Unless you’re steeped in TrumpWorld conspiracy theories, “Chalupa” probably brings to mind a menu item at Chuy’s. But in right-wing fever dreams, Alexandra Chalupa is at the center of the real plot to steal the 2016 election which was carried out by Ukraine at the direction of Hillary Clinton. (Alas, it tragically seems to have failed.)

There really is an Alexandra Chalupa, who is a Ukrainian-American lawyer (though reportedly has never been to Ukraine) and formerly worked for the Democratic National Committee as a director of its “ethnic outreach” effort. According to an October 2016 Yahoo News story by Michael Isikoff, she became alarmed about connections between the Trump campaign and Paul Manafort, who was viewed as the key political operative behind the pro-Moscow Ukrainian president Yanukovych. She viewed Manafort as an agent of Putin in advancing Russian interests in Ukraine and was determined to expose his influence. She began to circulate memos and emails about Manafort’s connections and exchanged messages about him to investigative journalists in Kyiv. Those efforts redoubled after Manafort became Trump’s campaign manager in the summer of 2016.

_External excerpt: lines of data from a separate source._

-- g2idx.setdefault(gid, []).append(i)
def pvBStep (d : PySem.Dict String (List Int)) (p : Int × String) : PySem.Dict String (List Int) :=
  d.modify p.2 [] (fun v => v ++ [p.1])

def build_group_stats_py_alt (pids : List String) (labels : List Int) :
    (List (String × List Int)) × (List (String × List Int)) :=
  let g2idx := (PySem.List.enumerate pids).foldl pvBStep PySem.Dict.empty
  (g2idx.items, g2idx.items.map (fun q => (q.1, pvCntVec labels q.2)))

-- ===== PRECONDITION & SPEC =====
-- A raises IndexError at labels[i] iff len(pids) > len(labels); Pre_ excludes exactly those inputs.
def Pre_build_group_stats_py (pids : List String) (labels : List Int) : Prop :=
  pids.length ≤ labels.length
instance (pids : List String) (labels : List Int) : Decidable (Pre_build_group_stats_py pids labels) := by unfold Pre_build_group_stats_py; infer_instance
def pvWitness_build_group_stats_py : List String × List Int := (["a", "b", "a"], [2, 0, 2])

def Spec_build_group_stats_py (pids : List String) (labels : List Int) (out : (List (String × List Int)) × (List (String × List Int))) : Prop := out = build_group_stats_py_alt pids labels
instance (pids : List String) (labels : List Int) (out : (List (String × List Int)) × (List (String × List Int))) : Decidable (Spec_build_group_stats_py pids labels out) := by unfold Spec_build_group_stats_py; infer_instance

The germ of the Republican accusations regarding Ukrainian meddling appears to be a long article in Politico published January 11, 2017, shortly before the inauguration. You can read it here.) According to the article, “a Ukrainian-American operative [Chalupa] who was consulting for the Democratic National Committee met with top officials in the Ukrainian Embassy in Washington in an effort to expose ties between Trump, top campaign aide Paul Manafort and Russia, according to people with direct knowledge of the situation.”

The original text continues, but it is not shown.